**WORK ORDER**
Look through the records below for the line with "-- pv_equiv track=rewrite". Return that line and each one after it up to and including the line with "(letters == 'B8'", exactly.

**Collected data entries**
[Start of section]
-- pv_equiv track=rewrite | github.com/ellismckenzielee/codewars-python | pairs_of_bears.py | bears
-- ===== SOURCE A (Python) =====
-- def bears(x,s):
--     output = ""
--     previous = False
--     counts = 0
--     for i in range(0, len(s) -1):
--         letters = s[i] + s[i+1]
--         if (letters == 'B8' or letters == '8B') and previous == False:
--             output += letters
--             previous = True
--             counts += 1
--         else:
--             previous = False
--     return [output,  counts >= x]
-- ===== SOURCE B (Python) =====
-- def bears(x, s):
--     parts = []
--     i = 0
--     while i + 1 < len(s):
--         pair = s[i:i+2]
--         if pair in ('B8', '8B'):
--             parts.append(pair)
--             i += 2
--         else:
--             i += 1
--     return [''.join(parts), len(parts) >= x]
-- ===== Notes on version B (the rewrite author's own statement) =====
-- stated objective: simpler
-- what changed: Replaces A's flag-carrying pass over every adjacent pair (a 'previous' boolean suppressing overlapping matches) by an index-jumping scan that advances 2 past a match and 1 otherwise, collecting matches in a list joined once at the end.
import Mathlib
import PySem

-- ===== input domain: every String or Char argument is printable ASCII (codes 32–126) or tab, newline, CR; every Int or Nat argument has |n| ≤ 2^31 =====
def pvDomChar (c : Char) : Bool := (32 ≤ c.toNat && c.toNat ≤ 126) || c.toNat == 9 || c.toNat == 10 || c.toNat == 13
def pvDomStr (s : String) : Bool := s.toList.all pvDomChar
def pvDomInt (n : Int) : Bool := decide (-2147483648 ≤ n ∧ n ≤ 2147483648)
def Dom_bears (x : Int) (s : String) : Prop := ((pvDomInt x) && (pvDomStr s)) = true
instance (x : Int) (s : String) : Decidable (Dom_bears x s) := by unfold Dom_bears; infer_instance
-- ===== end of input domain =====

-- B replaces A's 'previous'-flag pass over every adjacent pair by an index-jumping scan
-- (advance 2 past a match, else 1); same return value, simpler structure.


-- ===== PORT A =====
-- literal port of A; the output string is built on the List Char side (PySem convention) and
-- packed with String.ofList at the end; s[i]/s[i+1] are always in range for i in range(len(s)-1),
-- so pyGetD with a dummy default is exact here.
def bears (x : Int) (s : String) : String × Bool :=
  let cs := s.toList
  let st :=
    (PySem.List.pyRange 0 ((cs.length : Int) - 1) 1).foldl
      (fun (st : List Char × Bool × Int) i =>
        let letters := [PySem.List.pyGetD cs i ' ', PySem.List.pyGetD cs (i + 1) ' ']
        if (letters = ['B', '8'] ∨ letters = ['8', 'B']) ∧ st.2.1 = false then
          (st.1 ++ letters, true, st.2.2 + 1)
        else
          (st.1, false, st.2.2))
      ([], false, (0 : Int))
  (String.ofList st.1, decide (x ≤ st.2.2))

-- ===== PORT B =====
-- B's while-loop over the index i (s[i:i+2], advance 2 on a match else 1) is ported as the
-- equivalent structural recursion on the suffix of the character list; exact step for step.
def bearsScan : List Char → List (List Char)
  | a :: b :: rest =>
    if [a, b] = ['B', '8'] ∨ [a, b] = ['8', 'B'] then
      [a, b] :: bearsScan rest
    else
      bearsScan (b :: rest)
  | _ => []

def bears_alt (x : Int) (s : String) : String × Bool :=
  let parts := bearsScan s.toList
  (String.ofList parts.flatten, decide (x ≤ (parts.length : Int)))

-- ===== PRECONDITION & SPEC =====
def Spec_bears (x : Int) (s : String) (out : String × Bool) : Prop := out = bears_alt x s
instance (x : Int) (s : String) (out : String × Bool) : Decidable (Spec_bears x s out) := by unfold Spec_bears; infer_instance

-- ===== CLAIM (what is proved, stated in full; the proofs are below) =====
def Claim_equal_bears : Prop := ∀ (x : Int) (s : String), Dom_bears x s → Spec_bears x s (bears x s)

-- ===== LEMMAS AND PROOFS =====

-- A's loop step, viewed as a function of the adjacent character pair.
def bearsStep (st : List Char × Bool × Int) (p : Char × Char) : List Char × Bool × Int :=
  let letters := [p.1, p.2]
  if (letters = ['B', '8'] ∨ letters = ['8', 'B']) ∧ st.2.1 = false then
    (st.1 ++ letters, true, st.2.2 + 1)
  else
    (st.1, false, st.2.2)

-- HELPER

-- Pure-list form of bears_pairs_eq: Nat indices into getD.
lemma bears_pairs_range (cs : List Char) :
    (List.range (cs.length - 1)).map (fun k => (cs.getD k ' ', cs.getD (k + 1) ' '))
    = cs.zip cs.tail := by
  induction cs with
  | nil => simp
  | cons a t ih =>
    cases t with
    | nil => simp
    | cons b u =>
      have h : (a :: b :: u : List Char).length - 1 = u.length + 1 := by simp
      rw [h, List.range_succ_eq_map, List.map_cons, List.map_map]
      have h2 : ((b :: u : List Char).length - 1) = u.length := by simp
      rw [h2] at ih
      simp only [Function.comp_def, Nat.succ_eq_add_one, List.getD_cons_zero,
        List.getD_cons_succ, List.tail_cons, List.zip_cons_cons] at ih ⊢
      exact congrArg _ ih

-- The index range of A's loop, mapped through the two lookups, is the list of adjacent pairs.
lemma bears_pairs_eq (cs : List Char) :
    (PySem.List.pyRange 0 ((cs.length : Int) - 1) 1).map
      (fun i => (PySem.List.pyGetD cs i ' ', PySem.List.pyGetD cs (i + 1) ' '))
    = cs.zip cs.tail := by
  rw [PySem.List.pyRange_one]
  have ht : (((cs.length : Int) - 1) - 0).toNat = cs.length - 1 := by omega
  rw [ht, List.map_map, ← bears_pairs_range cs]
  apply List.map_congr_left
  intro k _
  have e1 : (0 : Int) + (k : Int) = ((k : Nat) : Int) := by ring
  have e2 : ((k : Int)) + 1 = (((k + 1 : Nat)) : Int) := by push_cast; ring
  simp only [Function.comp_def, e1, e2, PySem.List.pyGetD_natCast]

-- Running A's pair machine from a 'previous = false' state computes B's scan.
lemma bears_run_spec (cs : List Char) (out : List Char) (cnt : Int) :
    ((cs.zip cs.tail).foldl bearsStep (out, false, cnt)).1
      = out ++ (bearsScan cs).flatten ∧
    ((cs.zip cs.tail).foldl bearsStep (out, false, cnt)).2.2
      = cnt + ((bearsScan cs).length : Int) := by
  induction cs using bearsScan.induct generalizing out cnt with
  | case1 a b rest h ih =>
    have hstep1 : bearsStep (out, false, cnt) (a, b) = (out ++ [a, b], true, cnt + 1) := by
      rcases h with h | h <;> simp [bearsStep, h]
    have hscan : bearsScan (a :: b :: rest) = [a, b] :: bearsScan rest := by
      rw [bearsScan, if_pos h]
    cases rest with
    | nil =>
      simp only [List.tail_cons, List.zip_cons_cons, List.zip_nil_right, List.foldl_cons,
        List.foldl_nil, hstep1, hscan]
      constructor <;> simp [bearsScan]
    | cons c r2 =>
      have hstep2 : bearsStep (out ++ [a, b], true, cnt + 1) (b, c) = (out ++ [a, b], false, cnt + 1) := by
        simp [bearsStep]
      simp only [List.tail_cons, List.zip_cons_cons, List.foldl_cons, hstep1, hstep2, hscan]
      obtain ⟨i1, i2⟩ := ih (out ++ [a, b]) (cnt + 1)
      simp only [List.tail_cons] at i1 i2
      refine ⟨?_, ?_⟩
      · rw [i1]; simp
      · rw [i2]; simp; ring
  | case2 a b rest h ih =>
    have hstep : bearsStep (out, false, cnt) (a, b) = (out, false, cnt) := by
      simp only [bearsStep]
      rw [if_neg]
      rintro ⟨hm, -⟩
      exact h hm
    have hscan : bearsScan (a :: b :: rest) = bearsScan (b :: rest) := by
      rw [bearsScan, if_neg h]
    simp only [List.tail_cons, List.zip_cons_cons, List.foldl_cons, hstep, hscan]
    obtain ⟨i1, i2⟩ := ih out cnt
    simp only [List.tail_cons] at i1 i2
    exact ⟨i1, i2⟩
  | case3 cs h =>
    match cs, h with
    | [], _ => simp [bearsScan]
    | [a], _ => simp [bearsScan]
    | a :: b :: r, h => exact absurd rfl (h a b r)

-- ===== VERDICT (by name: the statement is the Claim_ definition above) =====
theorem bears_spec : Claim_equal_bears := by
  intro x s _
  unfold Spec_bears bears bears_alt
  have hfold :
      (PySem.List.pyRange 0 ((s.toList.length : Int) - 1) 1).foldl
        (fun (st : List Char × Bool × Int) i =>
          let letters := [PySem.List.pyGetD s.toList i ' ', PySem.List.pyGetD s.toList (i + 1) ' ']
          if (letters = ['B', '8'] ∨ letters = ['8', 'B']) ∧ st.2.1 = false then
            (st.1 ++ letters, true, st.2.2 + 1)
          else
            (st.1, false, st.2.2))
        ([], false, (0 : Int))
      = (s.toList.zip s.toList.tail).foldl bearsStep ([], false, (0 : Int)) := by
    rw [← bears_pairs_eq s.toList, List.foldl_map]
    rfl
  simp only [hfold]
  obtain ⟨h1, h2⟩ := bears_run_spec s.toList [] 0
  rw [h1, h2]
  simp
[End of section]
[Start of section]
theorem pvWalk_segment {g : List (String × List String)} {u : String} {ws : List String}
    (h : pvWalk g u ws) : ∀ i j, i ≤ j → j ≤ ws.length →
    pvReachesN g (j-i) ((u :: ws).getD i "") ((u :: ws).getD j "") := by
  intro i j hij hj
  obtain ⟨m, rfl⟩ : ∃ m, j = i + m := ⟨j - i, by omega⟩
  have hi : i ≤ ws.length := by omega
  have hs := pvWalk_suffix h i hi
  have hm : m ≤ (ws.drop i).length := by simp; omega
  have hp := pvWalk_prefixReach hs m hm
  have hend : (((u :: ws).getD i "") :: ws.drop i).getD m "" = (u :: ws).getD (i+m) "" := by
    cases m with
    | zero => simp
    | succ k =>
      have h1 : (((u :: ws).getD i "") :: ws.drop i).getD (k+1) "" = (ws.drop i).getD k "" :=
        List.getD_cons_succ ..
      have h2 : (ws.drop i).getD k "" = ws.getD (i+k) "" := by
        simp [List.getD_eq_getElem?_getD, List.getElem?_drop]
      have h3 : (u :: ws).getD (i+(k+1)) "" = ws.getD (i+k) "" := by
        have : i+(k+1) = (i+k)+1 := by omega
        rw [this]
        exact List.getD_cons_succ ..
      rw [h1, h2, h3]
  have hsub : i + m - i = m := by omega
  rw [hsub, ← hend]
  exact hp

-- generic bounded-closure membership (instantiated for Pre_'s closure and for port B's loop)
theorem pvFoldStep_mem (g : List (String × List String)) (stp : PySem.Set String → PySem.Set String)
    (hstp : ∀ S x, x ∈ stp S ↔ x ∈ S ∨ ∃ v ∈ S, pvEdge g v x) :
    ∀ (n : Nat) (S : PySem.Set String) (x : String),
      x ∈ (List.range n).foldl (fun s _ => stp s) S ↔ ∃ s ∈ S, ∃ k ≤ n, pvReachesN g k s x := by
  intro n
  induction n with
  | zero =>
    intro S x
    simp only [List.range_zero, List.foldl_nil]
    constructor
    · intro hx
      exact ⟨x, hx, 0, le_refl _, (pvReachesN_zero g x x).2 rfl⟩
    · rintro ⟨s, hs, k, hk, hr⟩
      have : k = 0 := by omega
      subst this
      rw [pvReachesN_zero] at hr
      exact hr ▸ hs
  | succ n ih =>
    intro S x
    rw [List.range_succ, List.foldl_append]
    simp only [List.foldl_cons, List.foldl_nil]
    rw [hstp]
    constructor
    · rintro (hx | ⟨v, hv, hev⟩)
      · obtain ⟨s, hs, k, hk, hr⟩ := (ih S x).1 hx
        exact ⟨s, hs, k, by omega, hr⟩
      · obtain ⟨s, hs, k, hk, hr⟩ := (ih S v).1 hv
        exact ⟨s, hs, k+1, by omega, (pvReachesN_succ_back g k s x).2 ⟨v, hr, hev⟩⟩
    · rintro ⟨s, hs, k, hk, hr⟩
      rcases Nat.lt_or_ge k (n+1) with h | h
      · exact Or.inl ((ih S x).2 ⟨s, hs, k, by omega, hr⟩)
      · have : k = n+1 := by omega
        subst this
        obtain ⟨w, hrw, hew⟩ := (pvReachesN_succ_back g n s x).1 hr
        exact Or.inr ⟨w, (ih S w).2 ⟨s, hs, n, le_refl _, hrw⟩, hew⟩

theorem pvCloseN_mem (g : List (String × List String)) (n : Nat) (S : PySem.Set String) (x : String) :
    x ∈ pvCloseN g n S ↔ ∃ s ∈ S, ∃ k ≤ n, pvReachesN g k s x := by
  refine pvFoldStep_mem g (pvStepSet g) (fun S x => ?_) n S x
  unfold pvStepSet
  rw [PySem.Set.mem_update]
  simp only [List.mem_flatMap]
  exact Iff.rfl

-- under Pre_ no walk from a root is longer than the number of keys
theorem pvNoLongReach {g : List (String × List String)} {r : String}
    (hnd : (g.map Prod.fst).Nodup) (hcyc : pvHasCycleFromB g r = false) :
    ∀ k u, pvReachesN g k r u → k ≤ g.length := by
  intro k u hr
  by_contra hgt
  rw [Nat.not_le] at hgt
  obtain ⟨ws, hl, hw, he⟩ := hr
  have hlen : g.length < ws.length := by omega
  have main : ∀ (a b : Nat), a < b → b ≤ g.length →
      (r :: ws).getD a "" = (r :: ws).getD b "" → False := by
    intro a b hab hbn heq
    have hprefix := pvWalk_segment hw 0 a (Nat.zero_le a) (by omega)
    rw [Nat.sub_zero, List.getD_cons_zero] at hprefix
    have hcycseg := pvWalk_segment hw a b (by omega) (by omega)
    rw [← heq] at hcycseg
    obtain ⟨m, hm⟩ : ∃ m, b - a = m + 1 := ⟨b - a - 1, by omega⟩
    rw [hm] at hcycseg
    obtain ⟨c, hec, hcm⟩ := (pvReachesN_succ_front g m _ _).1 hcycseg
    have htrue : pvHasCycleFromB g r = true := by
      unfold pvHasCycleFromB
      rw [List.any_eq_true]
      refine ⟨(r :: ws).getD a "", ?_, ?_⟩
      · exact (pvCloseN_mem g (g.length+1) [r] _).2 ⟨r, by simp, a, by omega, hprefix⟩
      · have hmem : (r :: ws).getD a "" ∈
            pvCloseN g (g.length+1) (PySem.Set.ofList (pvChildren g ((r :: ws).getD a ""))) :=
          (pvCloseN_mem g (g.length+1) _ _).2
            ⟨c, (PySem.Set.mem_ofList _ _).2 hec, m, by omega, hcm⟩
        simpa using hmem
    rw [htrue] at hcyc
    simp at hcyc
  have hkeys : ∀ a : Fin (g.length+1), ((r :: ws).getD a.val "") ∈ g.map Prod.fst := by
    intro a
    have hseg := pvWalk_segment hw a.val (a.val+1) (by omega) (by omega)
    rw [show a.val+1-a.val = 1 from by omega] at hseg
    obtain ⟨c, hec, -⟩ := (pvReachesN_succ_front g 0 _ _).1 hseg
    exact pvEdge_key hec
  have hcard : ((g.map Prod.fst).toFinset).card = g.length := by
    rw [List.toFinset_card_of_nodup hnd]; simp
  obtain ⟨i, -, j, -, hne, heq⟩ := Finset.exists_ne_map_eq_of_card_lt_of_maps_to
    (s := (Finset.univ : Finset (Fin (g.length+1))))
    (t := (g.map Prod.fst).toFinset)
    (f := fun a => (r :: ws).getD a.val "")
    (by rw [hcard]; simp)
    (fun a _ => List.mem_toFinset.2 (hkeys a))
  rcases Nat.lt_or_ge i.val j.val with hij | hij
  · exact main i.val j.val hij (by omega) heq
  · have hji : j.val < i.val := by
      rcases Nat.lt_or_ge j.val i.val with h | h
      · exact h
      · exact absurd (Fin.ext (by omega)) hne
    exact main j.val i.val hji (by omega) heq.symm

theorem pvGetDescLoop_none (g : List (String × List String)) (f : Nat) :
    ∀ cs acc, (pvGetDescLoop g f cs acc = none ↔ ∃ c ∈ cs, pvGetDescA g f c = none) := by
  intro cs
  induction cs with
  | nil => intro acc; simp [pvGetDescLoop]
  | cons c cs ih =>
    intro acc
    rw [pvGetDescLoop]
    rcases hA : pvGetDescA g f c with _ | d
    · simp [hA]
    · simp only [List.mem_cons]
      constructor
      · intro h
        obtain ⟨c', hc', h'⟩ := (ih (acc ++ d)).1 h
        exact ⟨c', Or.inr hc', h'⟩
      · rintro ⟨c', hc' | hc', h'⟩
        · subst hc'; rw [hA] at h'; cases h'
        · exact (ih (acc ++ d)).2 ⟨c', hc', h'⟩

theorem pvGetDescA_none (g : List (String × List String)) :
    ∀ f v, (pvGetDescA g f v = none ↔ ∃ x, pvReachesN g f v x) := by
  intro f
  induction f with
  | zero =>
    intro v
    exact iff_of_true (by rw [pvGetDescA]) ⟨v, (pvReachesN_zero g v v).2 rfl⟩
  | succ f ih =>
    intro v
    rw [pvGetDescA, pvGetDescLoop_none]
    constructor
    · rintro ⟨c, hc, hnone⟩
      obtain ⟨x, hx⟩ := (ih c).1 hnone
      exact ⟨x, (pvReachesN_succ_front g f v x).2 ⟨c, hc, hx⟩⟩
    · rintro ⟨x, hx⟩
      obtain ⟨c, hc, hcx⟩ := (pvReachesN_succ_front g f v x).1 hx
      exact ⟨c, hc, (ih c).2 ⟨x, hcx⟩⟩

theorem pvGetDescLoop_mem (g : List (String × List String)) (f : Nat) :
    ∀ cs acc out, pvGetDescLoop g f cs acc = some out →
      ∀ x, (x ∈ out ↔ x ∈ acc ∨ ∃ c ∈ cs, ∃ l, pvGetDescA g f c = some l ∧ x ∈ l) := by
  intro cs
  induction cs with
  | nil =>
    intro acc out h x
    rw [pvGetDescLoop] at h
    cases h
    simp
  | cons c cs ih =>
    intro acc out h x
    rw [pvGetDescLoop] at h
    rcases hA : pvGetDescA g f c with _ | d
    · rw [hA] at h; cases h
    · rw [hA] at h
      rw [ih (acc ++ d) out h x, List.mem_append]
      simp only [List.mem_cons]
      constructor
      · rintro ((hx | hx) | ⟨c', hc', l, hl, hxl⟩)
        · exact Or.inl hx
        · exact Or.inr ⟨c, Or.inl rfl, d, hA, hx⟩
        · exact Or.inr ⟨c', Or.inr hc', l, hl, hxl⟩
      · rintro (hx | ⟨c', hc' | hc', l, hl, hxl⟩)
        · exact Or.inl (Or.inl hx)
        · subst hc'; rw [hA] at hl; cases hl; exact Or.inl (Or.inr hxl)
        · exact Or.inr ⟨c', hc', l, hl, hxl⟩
[End of section]
**PROBLEM SOLUTION**
-- pv_equiv track=rewrite | github.com/ellismckenzielee/codewars-python | pairs_of_bears.py | bears
-- ===== SOURCE A (Python) =====
-- def bears(x,s):
--     output = ""
--     previous = False
--     counts = 0
--     for i in range(0, len(s) -1):
--         letters = s[i] + s[i+1]
--         if (letters == 'B8' or letters == '8B') and previous == False:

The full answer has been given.